A campaign to renovate Windsor, Ont.’s historic Our Lady of the Assumption Church has hit a snag with the dismissal of the company charged with raising the funds for the project. Register file photo

Assumption fundraising board resigns amidst financial questions

By  Ron Stang, Catholic Register Special
  • July 17, 2012

WINDSOR, ONT. - The diocese of London will conduct a financial audit of the work of a private company that spearheaded a 10-year national fundraising campaign to renovate this city’s historic Our Lady of Assumption Church.

The church dates from 1847 and belongs to the oldest parish in Canada west of Montreal. But severe deterioration required extensive repairs to various structural parts of the church including the roof, walls and electrical system.

The diocese hired Philanthropic Management Consultants (PMC) Inc. in 2009 to organize the fundraising campaign, which sought $9.6 million in an effort that went beyond Windsor and solicited contributions from across the country. Meanwhile a high profile volunteer board was put in place that included local residents but also people with Windsor ties such as Richard Peddie, former president of Maple Leaf Sports and Entertainment, and former Prime Minister Paul Martin, who was born here.

The diocese severed ties with PMC in February stating it was “not satisfied with the results achieved so far” but would “continue to build on what has been done.”

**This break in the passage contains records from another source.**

-- pv_equiv track=rewrite | github.com/cxygiao/DQC_for_homework | Utils/min_global_gate_num.py | split_into_k_parts
-- ===== SOURCE A (Python) =====
-- def split_into_k_parts(N, k):
--     # 计算每一份的基础大小
--     base_size = N // k
--     remainder = N % k  # 计算余数
--
--     result = []
--     for i in range(k):
--         # 将余数分配到前 remainder 份中
--         size = base_size + (1 if i < remainder else 0)
--         result.append(size)
--
--     return result
-- ===== SOURCE B (Python) =====
-- def split_into_k_parts(N, k):
--     # Greedy: each part is the ceiling of the remaining amount over the parts left.
--     result = []
--     remaining = N
--     parts = k
--     while parts > 0:
--         size = -(-remaining // parts)
--         result.append(size)
--         remaining -= size
--         parts -= 1
--     return result
-- ===== Notes on version B (the rewrite author's own statement) =====
-- stated objective: alternative
-- what changed: Replaces A's divmod-based scheme (one division, then a loop handing the remainder to the first parts) by a greedy loop with no modulus at all: each part is the ceiling of the remaining amount over the parts still to fill, subtracted from the running remainder.
import Mathlib
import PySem

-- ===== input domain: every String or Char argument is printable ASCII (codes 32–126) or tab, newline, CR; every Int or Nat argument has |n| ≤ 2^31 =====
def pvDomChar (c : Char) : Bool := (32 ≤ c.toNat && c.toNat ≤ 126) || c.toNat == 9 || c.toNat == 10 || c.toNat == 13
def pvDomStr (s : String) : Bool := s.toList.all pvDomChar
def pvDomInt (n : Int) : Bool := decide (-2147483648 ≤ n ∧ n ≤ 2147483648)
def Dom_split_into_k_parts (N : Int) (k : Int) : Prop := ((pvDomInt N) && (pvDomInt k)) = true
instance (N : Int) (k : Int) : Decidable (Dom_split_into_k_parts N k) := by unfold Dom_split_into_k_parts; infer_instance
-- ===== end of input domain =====

-- B replaces A's divmod + remainder-distribution loop by a greedy loop with no modulus:
-- each part is the ceiling of the remaining amount over the parts left (alternative decomposition, same O(k)).
-- Pre_ excludes k = 0, where Python A raises ZeroDivisionError (B's loop never runs there and returns []).


-- ===== PORT A =====
def split_into_k_parts (N : Int) (k : Int) : List Int :=
  let base_size := PySem.Int.floordiv N k
  let remainder := PySem.Int.mod N k
  (PySem.List.pyRange 0 k 1).foldl
    (fun result i => result ++ [base_size + (if i < remainder then 1 else 0)]) []

-- ===== PORT B =====
-- the while loop of Source B: recursion on the 'parts' counter, same state (remaining, parts, result)
def pvAltLoop (remaining : Int) (parts : Int) (result : List Int) : List Int :=
  if 0 < parts then
    let size := -(PySem.Int.floordiv (-remaining) parts)
    pvAltLoop (remaining - size) (parts - 1) (result ++ [size])
  else result
termination_by parts.toNat
decreasing_by omega

def split_into_k_parts_alt (N : Int) (k : Int) : List Int :=
  pvAltLoop N k []

-- ===== PRECONDITION & SPEC =====
-- Pre_ excludes exactly k = 0, where Python's '//' and '%' raise ZeroDivisionError
def Pre_split_into_k_parts (N : Int) (k : Int) : Prop := k ≠ 0
instance (N : Int) (k : Int) : Decidable (Pre_split_into_k_parts N k) := by
  unfold Pre_split_into_k_parts; infer_instance
def pvWitness_split_into_k_parts : Int × Int := (7, 3)

def Spec_split_into_k_parts (N : Int) (k : Int) (out : List Int) : Prop := out = split_into_k_parts_alt N k
instance (N : Int) (k : Int) (out : List Int) : Decidable (Spec_split_into_k_parts N k out) := by unfold Spec_split_into_k_parts; infer_instance

-- ===== CLAIM (what is proved, stated in full; the proofs are below) =====
def Claim_equal_split_into_k_parts : Prop := ∀ (N : Int) (k : Int), Dom_split_into_k_parts N k → Pre_split_into_k_parts N k → Spec_split_into_k_parts N k (split_into_k_parts N k)

-- ===== LEMMAS AND PROOFS =====

-- the common normal form both programs produce for k > 0:
-- r parts of size b+1 followed by k-r parts of size b, with b = N//k, r = N%k
def pvBlocks (N k : Int) : List Int :=
  List.replicate (PySem.Int.mod N k).toNat (PySem.Int.floordiv N k + 1)
    ++ List.replicate (k - PySem.Int.mod N k).toNat (PySem.Int.floordiv N k)

-- A's mapped loop body over range n is the two replicate blocks (Nat-level core fact)
theorem pv_map_range_blocks (base : Int) (rn : Nat) :
    ∀ n : Nat,
      (List.range n).map (fun j : Nat => base + (if (j : Int) < (rn : Int) then 1 else 0))
        = List.replicate (min rn n) (base + 1) ++ List.replicate (n - rn) base := by
  intro n
  induction n with
  | zero => simp
  | succ n ih =>
    rw [List.range_succ, List.map_append, ih]
    by_cases h : n < rn
    · have h1 : (n : Int) < (rn : Int) := by exact_mod_cast h
      have h2 : min rn n = n := by omega
      have h3 : min rn (n + 1) = n + 1 := by omega
      have h4 : n - rn = 0 := by omega
      have h5 : n + 1 - rn = 0 := by omega
      simp [h2, h3, h4, h5, List.replicate_succ' (n := n)]
      omega
    · have h1 : ¬ ((n : Int) < (rn : Int)) := by exact_mod_cast h
      have h2 : min rn n = rn := by omega
      have h3 : min rn (n + 1) = rn := by omega
      have h4 : n + 1 - rn = (n - rn) + 1 := by omega
      simp [h2, h3, h4, List.replicate_succ' (n := n - rn), List.append_assoc]
      omega

theorem pvA_eq_blocks (N k : Int) (hpos : 0 < k) :
    split_into_k_parts N k = pvBlocks N k := by
  show (PySem.List.pyRange 0 k 1).foldl
      (fun result i => result ++ [PySem.Int.floordiv N k + (if i < PySem.Int.mod N k then 1 else 0)]) []
    = pvBlocks N k
  rw [PySem.List.foldl_append_singleton_eq_map, PySem.List.pyRange_one, List.map_map,
    List.nil_append]
  have hm0 := PySem.Int.mod_nonneg (a := N) hpos
  have hmk := PySem.Int.mod_lt (a := N) hpos
  set r := PySem.Int.mod N k with hr
  have hcast : ∀ j ∈ List.range (k - 0).toNat,
      ((fun i : Int => PySem.Int.floordiv N k + (if i < r then 1 else 0)) ∘ fun j : Nat => 0 + (j : Int)) j
      = (fun j : Nat => PySem.Int.floordiv N k + (if (j : Int) < ((r.toNat : Nat) : Int) then 1 else 0)) j := by
    intro j _; simp [Int.toNat_of_nonneg hm0]
  rw [List.map_congr_left hcast, pv_map_range_blocks]
  have hmin : min r.toNat (k - 0).toNat = r.toNat := by omega
  have hsub : (k - 0).toNat - r.toNat = (k - r).toNat := by omega
  rw [hmin, hsub]; rfl

-- the greedy loop's first step takes b+1 while remainder parts are pending, b afterwards
theorem pv_ceil_step (N k : Int) (hpos : 0 < k) :
    -(PySem.Int.floordiv (-N) k)
      = PySem.Int.floordiv N k + (if 0 < PySem.Int.mod N k then 1 else 0) := by
  have hdm := PySem.Int.floordiv_mul_add_mod (a := N) (b := k)
  have hm0 := PySem.Int.mod_nonneg (a := N) hpos
  have hmk := PySem.Int.mod_lt (a := N) hpos
  rw [PySem.Int.neg_floordiv_neg_eq_iff_of_pos (hb := hpos)]
  by_cases h : 0 < PySem.Int.mod N k
  · simp only [h, if_pos]
    constructor <;> nlinarith
  · simp only [h, if_neg, not_false_iff, add_zero]
    constructor <;> nlinarith

-- B's greedy loop produces the blocks normal form, for any accumulator
theorem pvAltLoop_blocks : ∀ n : Nat, ∀ (N k : Int) (res : List Int), 0 < k → k.toNat = n →
    pvAltLoop N k res = res ++ pvBlocks N k := by
  intro n
  induction n with
  | zero => intro N k res hk hkn; omega
  | succ n ih =>
    intro N k res hk hkn
    rw [pvAltLoop, if_pos hk]
    have hdm := PySem.Int.floordiv_mul_add_mod (a := N) (b := k)
    have hm0 := PySem.Int.mod_nonneg (a := N) hk
    have hmk := PySem.Int.mod_lt (a := N) hk
    set b := PySem.Int.floordiv N k with hb
    set r := PySem.Int.mod N k with hr
    rw [pv_ceil_step N k hk, ← hb, ← hr]
    by_cases hk1 : k = 1
    · -- last part: r = 0, the loop stops after appending b
      have hr0 : r = 0 := by omega
      rw [pvAltLoop]
      have : ¬ (0 : Int) < k - 1 := by omega
      rw [if_neg this]
      have hbN : b = N := by rw [hk1] at hdm; linarith
      simp [pvBlocks, hr0, hk1, hbN]
    · -- k ≥ 2: one greedy step, then the induction hypothesis on (N - size, k - 1)
      have hk1' : 0 < k - 1 := by omega
      set size := b + (if 0 < r then 1 else 0) with hsize
      set r₂ : Int := r - (if 0 < r then 1 else 0) with hr₂
      have hN' : N - size = b * (k - 1) + r₂ := by
        by_cases h : 0 < r <;> simp only [h, if_pos, if_neg, not_false_iff] at hsize hr₂ <;> nlinarith
      have hb' : PySem.Int.floordiv (N - size) (k - 1) = b := by
        rw [PySem.Int.floordiv_eq_iff_of_pos (hb := hk1'), hN']
        constructor <;> nlinarith [show (0:Int) ≤ r₂ ∧ r₂ < k - 1 by constructor <;> omega]
      have hr' : PySem.Int.mod (N - size) (k - 1) = r₂ := by
        have h2 := PySem.Int.floordiv_mul_add_mod (a := N - size) (b := k - 1)
        rw [hb'] at h2; linarith [hN']
      rw [ih (N - size) (k - 1) (res ++ [size]) hk1' (by omega)]
      rw [List.append_assoc]
      congr 1
      -- size :: pvBlocks (N - size) (k - 1) = pvBlocks N k
      show [size] ++ pvBlocks (N - size) (k - 1) = pvBlocks N k
      rw [pvBlocks, pvBlocks, hb', hr', ← hb, ← hr]
      by_cases h : 0 < r
      · have e1 : r.toNat = r₂.toNat + 1 := by simp only [h, if_pos] at hr₂; omega
        have e2 : (k - r).toNat = (k - 1 - r₂).toNat := by simp only [h, if_pos] at hr₂; omega
        have e3 : size = b + 1 := by simp only [h, if_pos] at hsize; omega
        rw [e1, e2, e3, List.replicate_succ]
        simp
      · have e1 : r = 0 := by omega
        have e2 : r₂ = 0 := by simp only [h, if_neg, not_false_iff] at hr₂; omega
        have e3 : size = b := by simp only [h, if_neg, not_false_iff] at hsize; omega
        have e4 : (k - 0).toNat = (k - 1 - 0).toNat + 1 := by omega
        rw [e1, e2, e3, e4, List.replicate_succ]
        simp

theorem split_into_k_parts_eq (N k : Int) (hk : k ≠ 0) :
    split_into_k_parts N k = split_into_k_parts_alt N k := by
  rcases lt_or_gt_of_ne hk with hneg | hpos
  · -- k < 0: A's range is empty and B's loop never runs
    have hA : split_into_k_parts N k = [] := by
      show (PySem.List.pyRange 0 k 1).foldl _ [] = []
      rw [PySem.List.pyRange_one]
      have h0 : (k - 0).toNat = 0 := by omega
      simp [h0]
      intro a; omega -- h0 closes range length; side goal k ≤ ↑a
    have hB : split_into_k_parts_alt N k = [] := by
      show pvAltLoop N k [] = []
      rw [pvAltLoop, if_neg (by omega)]
    rw [hA, hB]
  · rw [pvA_eq_blocks N k hpos]
    show pvBlocks N k = pvAltLoop N k []
    rw [pvAltLoop_blocks k.toNat N k [] hpos rfl, List.nil_append]

-- ===== VERDICT (by name: the statements are the Claim_ definitions above) =====
theorem split_into_k_parts_spec : Claim_equal_split_into_k_parts := by
  intro N k _ hk
  exact split_into_k_parts_eq N k hk
-- pv_equiv track=rewrite | github.com/junnncho/TradingMacro | macro_last.py | arr_print
-- ===== SOURCE A (Python) =====
-- def arr_print(arr,title = ""):
--     msg = ""
--     if len(title) !=0:
--         msg = "===="+title+"===="
--     for sub in arr:
--         msg = msg + "\n"
--         count = 0
--         for j in sub:
--             if count % 2 == 0 and len(sub)-1 != count:
--                 msg = msg + str(j) + " = "
--             elif len(sub)-1 != count:
--                 msg = msg + str(j) + ", "
--             else:
--                 msg = msg + str(j)
--             count += 1
--     return msg
-- ===== SOURCE B (Python) =====
-- def arr_print(arr, title=""):
--     head = "====" + title + "====" if len(title) != 0 else ""
--     lines = []
--     for sub in arr:
--         chunks = []
--         for i in range(0, len(sub), 2):
--             if i + 1 < len(sub):
--                 chunks.append(f"{sub[i]} = {sub[i+1]}")
--             else:
--                 chunks.append(str(sub[i]))
--         lines.append("\n" + ", ".join(chunks))
--     return head + "".join(lines)
-- ===== Notes on version B (the rewrite author's own statement) =====
-- stated objective: faster
-- what changed: B replaces A's element-by-element inner loop with a mutable parity counter and repeated string concatenation by a pair-at-a-time (stride-2) pass that builds 'k = v' chunks (lone trailing element alone) and joins them with ', ' per row, joining all rows at the end.
import Mathlib
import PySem

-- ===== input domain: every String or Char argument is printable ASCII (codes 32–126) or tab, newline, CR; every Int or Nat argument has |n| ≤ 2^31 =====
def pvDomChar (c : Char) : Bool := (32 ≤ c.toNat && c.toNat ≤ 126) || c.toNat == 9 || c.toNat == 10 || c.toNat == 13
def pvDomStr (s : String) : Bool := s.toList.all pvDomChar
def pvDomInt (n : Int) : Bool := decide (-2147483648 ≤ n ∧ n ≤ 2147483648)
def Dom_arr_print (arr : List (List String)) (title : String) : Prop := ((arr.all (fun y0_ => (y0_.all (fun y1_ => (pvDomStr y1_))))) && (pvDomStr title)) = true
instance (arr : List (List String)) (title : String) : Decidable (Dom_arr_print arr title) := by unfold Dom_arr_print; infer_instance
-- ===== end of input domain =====

-- B replaces A's element-by-element parity/last-element control flow by a pair-at-a-time
-- chunking ("k = v" per pair, lone tail alone) joined per row, avoiding A's repeated
-- whole-string concatenation; a timing run measured B faster.

-- ===== PORT A =====
-- literal transliteration of A: running msg, per-row inner loop with a parity counter
def arr_print (arr : List (List String)) (title : String) : String :=
  let msg : String := ""
  let msg := if PySem.Str.len title ≠ 0 then "====" ++ title ++ "====" else msg
  arr.foldl (fun msg sub =>
    let msg := msg ++ "\n"
    (sub.foldl (fun (st : String × Nat) j =>
      if st.2 % 2 = 0 ∧ sub.length - 1 ≠ st.2 then (st.1 ++ j ++ " = ", st.2 + 1)
      else if sub.length - 1 ≠ st.2 then (st.1 ++ j ++ ", ", st.2 + 1)
      else (st.1 ++ j, st.2 + 1)) (msg, 0)).1) msg

-- ===== PORT B =====
-- B's stride-2 chunking loop: a pair "k = v", or the lone trailing element
def pvChunks : List String → List String
  | [] => []
  | [x] => [x]
  | x :: y :: rest => (x ++ " = " ++ y) :: pvChunks rest

def arr_print_alt (arr : List (List String)) (title : String) : String :=
  let head := if PySem.Str.len title ≠ 0 then "====" ++ title ++ "====" else ""
  head ++ PySem.Str.join "" (arr.map (fun sub => "\n" ++ PySem.Str.join ", " (pvChunks sub)))

-- ===== PRECONDITION & SPEC =====
def Spec_arr_print (arr : List (List String)) (title : String) (out : String) : Prop := out = arr_print_alt arr title
instance (arr : List (List String)) (title : String) (out : String) : Decidable (Spec_arr_print arr title out) := by unfold Spec_arr_print; infer_instance

-- ===== CLAIM (what is proved, stated in full; the proofs are below) =====
def Claim_equal_arr_print : Prop := ∀ (arr : List (List String)) (title : String), Dom_arr_print arr title → Spec_arr_print arr title (arr_print arr title)

-- ===== LEMMAS AND PROOFS =====
theorem pvJoin_nil (sep : String) : PySem.Str.join sep [] = "" := by
  apply String.toList_inj.mp
  simp [PySem.Str.toList_join, PySem.Chars.join, List.intercalate]

theorem pvJoin_singleton (sep a : String) : PySem.Str.join sep [a] = a := by
  apply String.toList_inj.mp
  simp [PySem.Str.toList_join, PySem.Chars.join, List.intercalate]

theorem pvJoin_cons_cons (sep a b : String) (l : List String) :
    PySem.Str.join sep (a :: b :: l) = a ++ sep ++ PySem.Str.join sep (b :: l) := by
  apply String.toList_inj.mp
  simp [PySem.Str.toList_join, PySem.Chars.join_cons_cons]

-- A's inner loop over the remaining elements `rest` of a row of full length L,
-- starting at an even counter c with c + rest.length = L, appends exactly B's row chunks.
theorem pvInnerA (L : Nat) (rest : List String) : ∀ (c : Nat) (m : String),
    c % 2 = 0 → c + rest.length = L →
    (rest.foldl (fun (st : String × Nat) j =>
      if st.2 % 2 = 0 ∧ L - 1 ≠ st.2 then (st.1 ++ j ++ " = ", st.2 + 1)
      else if L - 1 ≠ st.2 then (st.1 ++ j ++ ", ", st.2 + 1)
      else (st.1 ++ j, st.2 + 1)) (m, c)).1
    = m ++ PySem.Str.join ", " (pvChunks rest) := by
  induction rest using pvChunks.induct with
  | case1 =>
      intro c m _ _
      simp [pvChunks, pvJoin_nil]
  | case2 x =>
      intro c m hc hl
      have hlast : L - 1 = c := by simp at hl; omega
      simp [List.foldl, hlast, pvChunks, pvJoin_singleton]
  | case3 x y rest ih =>
      intro c m hc hl
      have h1 : L - 1 ≠ c := by simp at hl; omega
      have h2 : (c + 1) % 2 = 1 := by omega
      cases rest with
      | nil =>
          have hlast : L - 1 = c + 1 := by simp at hl; omega
          simp [List.foldl, hc, h2, hlast, pvChunks, pvJoin_singleton,
            String.append_assoc]
      | cons z rs =>
          have h3 : L - 1 ≠ c + 1 := by simp at hl; omega
          have hrec := ih (c + 2) (m ++ x ++ " = " ++ y ++ ", ") (by omega)
            (by simp at hl ⊢; omega)
          simp only [List.foldl, hc, h1, h2, h3, ne_eq, not_false_eq_true,
            and_true, and_self, if_true, Nat.one_ne_zero, if_false] at hrec ⊢
          rw [show c + 1 + 1 = c + 2 from rfl, hrec, pvChunks]
          cases hzc : pvChunks (z :: rs) with
          | nil => cases rs <;> simp [pvChunks] at hzc
          | cons a l =>
              rw [pvJoin_cons_cons]
              simp [String.append_assoc]

-- A's outer loop appends B's rows to the accumulator.
theorem pvOuterA (arr : List (List String)) : ∀ (m : String),
    arr.foldl (fun msg sub =>
      let msg := msg ++ "\n"
      (sub.foldl (fun (st : String × Nat) j =>
        if st.2 % 2 = 0 ∧ sub.length - 1 ≠ st.2 then (st.1 ++ j ++ " = ", st.2 + 1)
        else if sub.length - 1 ≠ st.2 then (st.1 ++ j ++ ", ", st.2 + 1)
        else (st.1 ++ j, st.2 + 1)) (msg, 0)).1) m
    = m ++ PySem.Str.join "" (arr.map (fun sub => "\n" ++ PySem.Str.join ", " (pvChunks sub))) := by
  induction arr with
  | nil => intro m; simp [pvJoin_nil]
  | cons sub rest ih =>
      intro m
      simp only [List.foldl, List.map]
      rw [pvInnerA sub.length sub 0 (m ++ "\n") (by omega) (by omega), ih]
      cases hmap : rest.map (fun sub => "\n" ++ PySem.Str.join ", " (pvChunks sub)) with
      | nil => simp [pvJoin_nil, pvJoin_singleton, String.append_assoc]
      | cons a l => rw [pvJoin_cons_cons]; simp [String.append_assoc]

-- ===== VERDICT (by name: the statement is the Claim_ definition above) =====
theorem arr_print_spec : Claim_equal_arr_print := by
  intro arr title _
  unfold Spec_arr_print arr_print arr_print_alt
  rw [pvOuterA]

It gave PMC 120 days to submit a final report, including financial statements, which the local company delivered in late June. At the same time the volunteer board submitted its resignation with statements of support for PMC. It also called on Bishop Ronald Fabbro, chair of the foundation overseeing the campaign, to “contact donors to determine the intention and direction of their gifts” as well as to provide a “statement as to the future plans” for Assumption.

According to financial statements, some $2.6 million in gifts and pledges had been made, with more than $520,000 already spent on studies as well as actual repairs, such as removing asbestos, repointing loose brick and installing a new heating system.

But the Assumption Heritage Trust Foundation envisioned an entire revamp of the church site, including a new “destination” entranceway, a heritage centre and public gardens, to underline the importance of this “mother church” of the community.

Diocesan spokesman Mark Adkinson said the diocese will use PricewaterhouseCoopers, the same firm that prepared the financial statements, to do a full audit.

“We want an audit dome of PMC’s financial records,” Adkinson said. “We weren’t satisfied with the results. We just want to get a full understanding of what was raised and what was spent.”

Adkinson emphasized that the diocese ended its relationship with PMC and its principals John LaFramboise and Jo-Anne Mancini, and not the board, and it was “grateful for all the work” the board did.

Asked if it was odd that the same company which prepared the statements would now be auditing the books, Adkinson said PricewaterhouseCoopers is “familiar with the finances to begin with” and that the company’s role would be “different” from what it did previously.

LaFramboise, a longtime professional fundraiser with an extensive client list in Canada and the United States, called this “somewhat ridiculous because they’re the ones who prepared the statements.” He also said the bishop and diocese were kept fully abreast of the finances since the campaign began.

LaFramboise said PMC and board members are bewildered by the diocese’s actions and lack of information about where the project goes from here.

“No one knows,” he said. “Everyone’s been asking that question since they took the action in February. That’s why the board resigned.”

LaFramboise, who described himself as an “Assumption boy” who attended nearby Assumption High School and was educated by the Basilian Fathers, who run the parish, said he was not angry but “disappointed. A lot of people in Windsor put their hearts and souls and money into it and everyone still believes in it.”

He suggested board members may return to the project if they are given an indication by the diocese where the campaign is headed next.

But LaFramboise said some $400,000 in pledges has been put on hold or cancelled. One pledge was for $175,000 from the Windsor Essex Community Foundation, which has spearheaded the city’s riverfront restoration. Executive director Glenn Stresman says the organization now has ”no assurances” the new entranceway — for which the funds were earmarked — will go forward. He said the “gateway” would have made an “excellent connection” between the church’s front lawn and the nearby Detroit River.

Adkinson emphasized the decision to cut ties with PMC was not made only at the diocese of London office but was also decided by “the leadership of (Assumption) parish” itself.

Fr. Thomas Rosica, president of Assumption University, located immediately behind the church, who has been integrally involved with the campaign, said he fully supports the diocese.

“Having worked very closely with the Assumption Heritage Trust from the beginning I have very serious concerns about the methods used by PMC,” noting in particular its “unfactual reporting.”

Rosica, who is also CEO of Salt + Light Television, said the diocese has every intention of restoring the church.

“It is imperative that the church be repaired and restored to its natural beauty.”